Фарватер памяти

Когда дедушка возвращался домой слегка под хмельком, в доме устанавливался особый вечер — тихий, тягучий, наполненный ожиданием. Он усаживался на свою маленькую табуретку возле печи, будто занимал привычный пост у домашнего очага. Прежде чем закурить, он всегда проводил ладонью по тёплому кирпичу печи, словно здоровался с ней, проверяя, хорошо ли она держит тепло. Потом доставал папиросы «Север», неторопливо разминал одну в пальцах, закуривал и, прищурившись сквозь сизый дым, начинал петь.

Он любил старые песни — «Раскинулось море широко» и «Вот мчится тройка почтовая». Пел негромко, без показной силы, но в его голосе жила какая-то суровая правда, от которой становилось тесно в груди.

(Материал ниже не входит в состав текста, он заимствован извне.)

-- pv_equiv track=rewrite | github.com/67776f6e30/python_algorithm | 프로그래머스/2021 블라인드/7.py | solution
-- ===== SOURCE A (Python) =====
-- from collections import defaultdict, deque
-- import heapq
--
-- def solution(sales, links):
--     result = 0
--     graph = defaultdict(list)
--     cost = defaultdict(list)
--     for index, dest in links:
--         graph[index].append(dest)
--
--     for c in range(len(sales)):
--         cost[c+1] = sales[c]
--
--     q = deque([1])
--     visit = [1]
--     prev = 0
--     while q:
--         heap = []
--         node = q.popleft()
--         heapq.heappush(heap, (cost[node], node))
--         for n in graph[node]:
--             q.append(n)
--             heapq.heappush(heap, (cost[n], n))
--             visit.append(n)
--         while heap:
--             c, i = heapq.heappop(heap)
--             if graph[i]:
--                 prev = i
--                 result += c
--                 break
--
--     return result
-- ===== SOURCE B (Python) =====
-- from collections import defaultdict, deque
--
-- def solution(sales, links):
--     children = defaultdict(list)
--     for a, b in links:
--         children[a].append(b)
--
--     # phase 1: BFS visit order from node 1
--     order = []
--     q = deque([1])
--     while q:
--         v = q.popleft()
--         order.append(v)
--         q.extend(children[v])
--
--     # phase 2: every visited node contributes the cheapest sale among
--     # itself and its children, restricted to nodes that themselves have children
--     def contrib(v):
--         costs = [sales[u - 1] for u in [v] + children[v] if children[u]]
--         return min(costs) if costs else 0
--
--     return sum(contrib(v) for v in order)
-- ===== Notes on version B (the rewrite author's own statement) =====
-- stated objective: simpler
-- what changed: A's fused BFS loop with a per-node heapq push/pop-until-internal search is replaced by a two-phase decomposition: compute the plain BFS visit order first, then sum per-node contributions, each a direct min over the candidate sale costs whose node has children (no heap, no cost dict).
import Mathlib
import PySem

По жизни дед был человеком молчаливым. Слова он берёг, словно знал им цену, зато в песнях позволял себе говорить о самом важном.

Иногда, перед тем как взять первую ноту, он чуть постукивал пальцами по колену, будто задавая себе внутренний ритм. Этот едва заметный жест повторялся каждый раз, и я ждал его так же, как первых звуков песни.

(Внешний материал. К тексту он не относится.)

-- pv_equiv track=rewrite | github.com/gyrogovernance/science | experiments/cgm_byte_formalism_analysis.py | expand_intron_to_mask_a12
-- ===== SOURCE A (Python) =====
-- from typing import Dict, Any, Tuple
--
-- def expand_intron_to_mask_a12(intron: int) -> Tuple[int, int]:
--     """
--     Faithful implementation of Byte_Boundaries_Reference physics.
--
--     Structure:
--     - Bits 0, 7: L0 anchors (define 4 families - spinorial gyration phase)
--     - Bits 1-6: Payload (6 DoF pairs - transformation content)
--
--     Returns: (mask12, family_idx)
--     - mask12: 12-bit mask with 64 unique values (6 payload bits -> 6 pairs)
--     - family_idx: 0-3 (spinorial phase, controls gyration)
--
--     Each payload bit flips one pair (both bits in the pair).
--     Family does NOT modify the mask; it controls gyration phase.
--     """
--     # Extract 6 payload bits (positions 1-6)
--     payload = (intron >> 1) & 0x3F
--
--     # Build 12-bit mask: each payload bit i flips pair i
--     # Pair i occupies bits (2*i, 2*i+1)
--     mask12 = 0
--     for i in range(6):
--         if (payload >> i) & 1:
--             mask12 |= (0b11 << (2 * i))
--
--     # Extract family index from L0 bits (0 and 7)
--     # bit0 -> position 0, bit7 -> position 1
--     family_idx = (intron & 1) | ((intron >> 6) & 2)
--
--     return mask12, family_idx
-- ===== SOURCE B (Python) =====
-- def expand_intron_to_mask_a12(intron: int):
--     # Closed-form bit spread: no loop, no per-bit branch.
--     payload = (intron >> 1) & 0x3F
--     x = (payload | (payload << 3)) & 0b111000111      # bits 3-5 -> 6-8
--     x = (x | (x << 2)) & 0b10011010011                # bit 2 -> 4, bit 8 -> 10
--     x = (x | (x << 1)) & 0b10101010101                # bit 1 -> 2, bit 7 -> 8
--     mask12 = x * 3                                    # duplicate each bit into its pair
--     family_idx = (intron & 1) | ((intron >> 6) & 2)
--     return mask12, family_idx
-- ===== Notes on version B (the rewrite author's own statement) =====
-- stated objective: idiomatic
-- what changed: Replaces A's per-bit test-and-OR loop with a closed-form mask/shift bit-spread (interleave the six payload bits into even positions in three shift steps, then multiply by three to fill each pair) — no loop and no branch.
import Mathlib
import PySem

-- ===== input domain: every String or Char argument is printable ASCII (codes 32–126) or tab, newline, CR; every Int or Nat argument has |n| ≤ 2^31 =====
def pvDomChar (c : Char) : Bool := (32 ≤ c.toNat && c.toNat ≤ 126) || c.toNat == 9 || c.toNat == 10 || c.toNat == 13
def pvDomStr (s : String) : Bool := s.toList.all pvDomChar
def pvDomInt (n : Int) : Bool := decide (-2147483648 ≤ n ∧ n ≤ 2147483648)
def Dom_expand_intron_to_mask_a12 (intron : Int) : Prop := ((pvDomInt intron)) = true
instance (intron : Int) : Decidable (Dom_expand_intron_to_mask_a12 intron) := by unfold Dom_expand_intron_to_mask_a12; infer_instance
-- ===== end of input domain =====

-- B replaces A's 6-iteration bit-test loop by a closed-form mask/shift bit spread (no loop, no branch).

-- ===== PORT A =====
-- A: extract payload, then a 6-iteration loop OR-ing pair masks for set payload bits.
def expand_intron_to_mask_a12 (intron : Int) : Int × Int :=
  let payload := PySem.Int.band (intron >>> 1) 0x3F
  let mask12 := (PySem.List.pyRange 0 6 1).foldl
    (fun m i =>
      if PySem.Int.band (payload >>> i.toNat) 1 ≠ 0 then
        PySem.Int.bor m (0b11 <<< (2 * i).toNat)
      else m) 0
  let family_idx := PySem.Int.bor (PySem.Int.band intron 1) (PySem.Int.band (intron >>> 6) 2)
  (mask12, family_idx)

-- ===== PORT B =====
-- B: closed-form bit spread of the 6 payload bits into even positions, then *3 to fill pairs.
def expand_intron_to_mask_a12_alt (intron : Int) : Int × Int :=
  let payload := PySem.Int.band (intron >>> 1) 0x3F
  let x1 := PySem.Int.band (PySem.Int.bor payload (payload <<< 3)) 0b111000111
  let x2 := PySem.Int.band (PySem.Int.bor x1 (x1 <<< 2)) 0b10011010011
  let x3 := PySem.Int.band (PySem.Int.bor x2 (x2 <<< 1)) 0b10101010101
  let mask12 := x3 * 3
  let family_idx := PySem.Int.bor (PySem.Int.band intron 1) (PySem.Int.band (intron >>> 6) 2)
  (mask12, family_idx)

-- ===== PRECONDITION & SPEC =====
def Spec_expand_intron_to_mask_a12 (intron : Int) (out : Int × Int) : Prop := out = expand_intron_to_mask_a12_alt intron
instance (intron : Int) (out : Int × Int) : Decidable (Spec_expand_intron_to_mask_a12 intron out) := by unfold Spec_expand_intron_to_mask_a12; infer_instance

-- ===== CLAIM (what is proved, stated in full; the proofs are below) =====
def Claim_equal_expand_intron_to_mask_a12 : Prop := ∀ (intron : Int), Dom_expand_intron_to_mask_a12 intron → Spec_expand_intron_to_mask_a12 intron (expand_intron_to_mask_a12 intron)

-- ===== LEMMAS AND PROOFS =====

-- A's mask computation as a function of the payload
def pvLoopMask (payload : Int) : Int :=
  (PySem.List.pyRange 0 6 1).foldl
    (fun m i =>
      if PySem.Int.band (payload >>> i.toNat) 1 ≠ 0 then
        PySem.Int.bor m (0b11 <<< (2 * i).toNat)
      else m) 0

-- B's mask computation as a function of the payload
def pvSpreadMask (payload : Int) : Int :=
  let x1 := PySem.Int.band (PySem.Int.bor payload (payload <<< 3)) 0b111000111
  let x2 := PySem.Int.band (PySem.Int.bor x1 (x1 <<< 2)) 0b10011010011
  let x3 := PySem.Int.band (PySem.Int.bor x2 (x2 <<< 1)) 0b10101010101
  x3 * 3

-- band with 63 always lands in [0, 64)
theorem pv_band63_bounds (a : Int) : 0 ≤ PySem.Int.band a 63 ∧ PySem.Int.band a 63 < 64 := by
  unfold PySem.Int.band
  split_ifs with h1 h2 h2
  · have h := Nat.and_le_right (n := a.toNat) (m := Int.toNat 63)
    have e : Int.toNat 63 = 63 := rfl
    constructor
    · exact Int.natCast_nonneg _
    · omega
  · omega
  · have h := Nat.and_le_left (n := Int.toNat 63) (m := (-a - 1).toNat)
    have e : Int.toNat 63 = 63 := rfl
    constructor
    · exact Int.natCast_nonneg _
    · omega
  · omega

-- the two mask computations agree on all 64 payload values
theorem pv_mask_eq_nat : ∀ n : Nat, n < 64 → pvLoopMask (n : Int) = pvSpreadMask (n : Int) := by decide

theorem pv_mask_eq (p : Int) (h0 : 0 ≤ p) (h64 : p < 64) : pvLoopMask p = pvSpreadMask p := by
  have hp : p = ((p.toNat : Nat) : Int) := by omega
  rw [hp]
  exact pv_mask_eq_nat p.toNat (by omega)

-- ===== VERDICT (by name: the statement is the Claim_ definition above) =====
theorem expand_intron_to_mask_a12_spec : Claim_equal_expand_intron_to_mask_a12 := by
  intro intron _
  unfold Spec_expand_intron_to_mask_a12 expand_intron_to_mask_a12 expand_intron_to_mask_a12_alt
  have hb := pv_band63_bounds (intron >>> 1)
  have h := pv_mask_eq (PySem.Int.band (intron >>> 1) 0x3F) hb.1 hb.2
  simpa [pvLoopMask, pvSpreadMask] using congrArg (fun m => (m, PySem.Int.bor (PySem.Int.band intron 1) (PySem.Int.band (intron >>> 6) 2))) h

Слух у него был редкий — чистый, цепкий. Он выводил мелодию уверенно и спокойно, и казалось, будто вместе с его голосом в комнату входили чужие судьбы. Я слушал, затаив дыхание. Передо мной оживали тяжёлые морские вахты, где строгий механик отправляет больного кочегара в жар котлов. Сквозь снежные метели мчалась почтовая тройка, а в сердце ямщика глухо отзывалась несчастная любовь. Детское воображение дорисовывало картины так ясно, что временами хотелось отвернуться, чтобы скрыть подступающие слёзы.

Бабушка, как водится, ворчала. Шуршала занавесками, громче обычного переставляла посуду, но в её ворчании слышалась скорее забота, чем раздражение. Иногда она замирала у дверного проёма и слушала, думая, что её никто не замечает.

Годы прошли незаметно.

Судьба однажды увела меня далеко от родного дома — в моря, где горизонты шире, но одиночество глубже. Там дни меряются не часами, а вахтами, а ночь приходит сразу, тяжёлым влажным воздухом и протяжным воем ветра в снастях. Иногда море лежит ровным свинцовым полотном, и тогда кажется, что корабль идёт не вперёд, а внутрь какой-то бесконечной тишины. А бывает, волна бьёт в борт с такой силой, будто сама память пытается достучаться до человека.

В такие вечера я доставал аккордеон. Товарищи собирались в тесной каюте — усталые, промёрзшие, молчаливые. Мы грели ладони о металлические кружки с крепким, терпким чаем, и я начинал играть те самые песни.

Сначала осторожно, будто проверяя, помнит ли их воздух. Потом увереннее. И постепенно суровые корабельные будни отступали. Грубые лица смягчались, разговоры стихали, а за тонкой переборкой продолжало дышать беспокойное море.

И всякий раз вместе с первыми аккордами возвращалось тепло, которого не могла дать ни одна корабельная печка. Мне слышалось тихое потрескивание поленьев, чувствовался терпкий запах табака, и где-то совсем рядом дедушка снова сидел на своей маленькой табуретке, грея ладонь о тёплый кирпич и негромко продолжая песню.

Иногда, выходя после этого на палубу, я долго смотрел в чёрную морскую даль. Волны уходили одна за другой, как годы человеческой жизни. Внизу, в машинном отделении, глухо и ровно билось сердце корабля — словно огромная печь, в которой поддерживают огонь, чтобы судно не потеряло ход среди холодной воды.

И мне казалось — пока горит этот огонь, пока звучат эти песни, пока тепло передаётся из рук в руки и из голоса в голос, человек не остаётся один ни в шторме, ни в тишине.

Море может разлучать берега.
Но между ними всегда живёт огонь, который кто-то когда-то зажёг в доме у печи.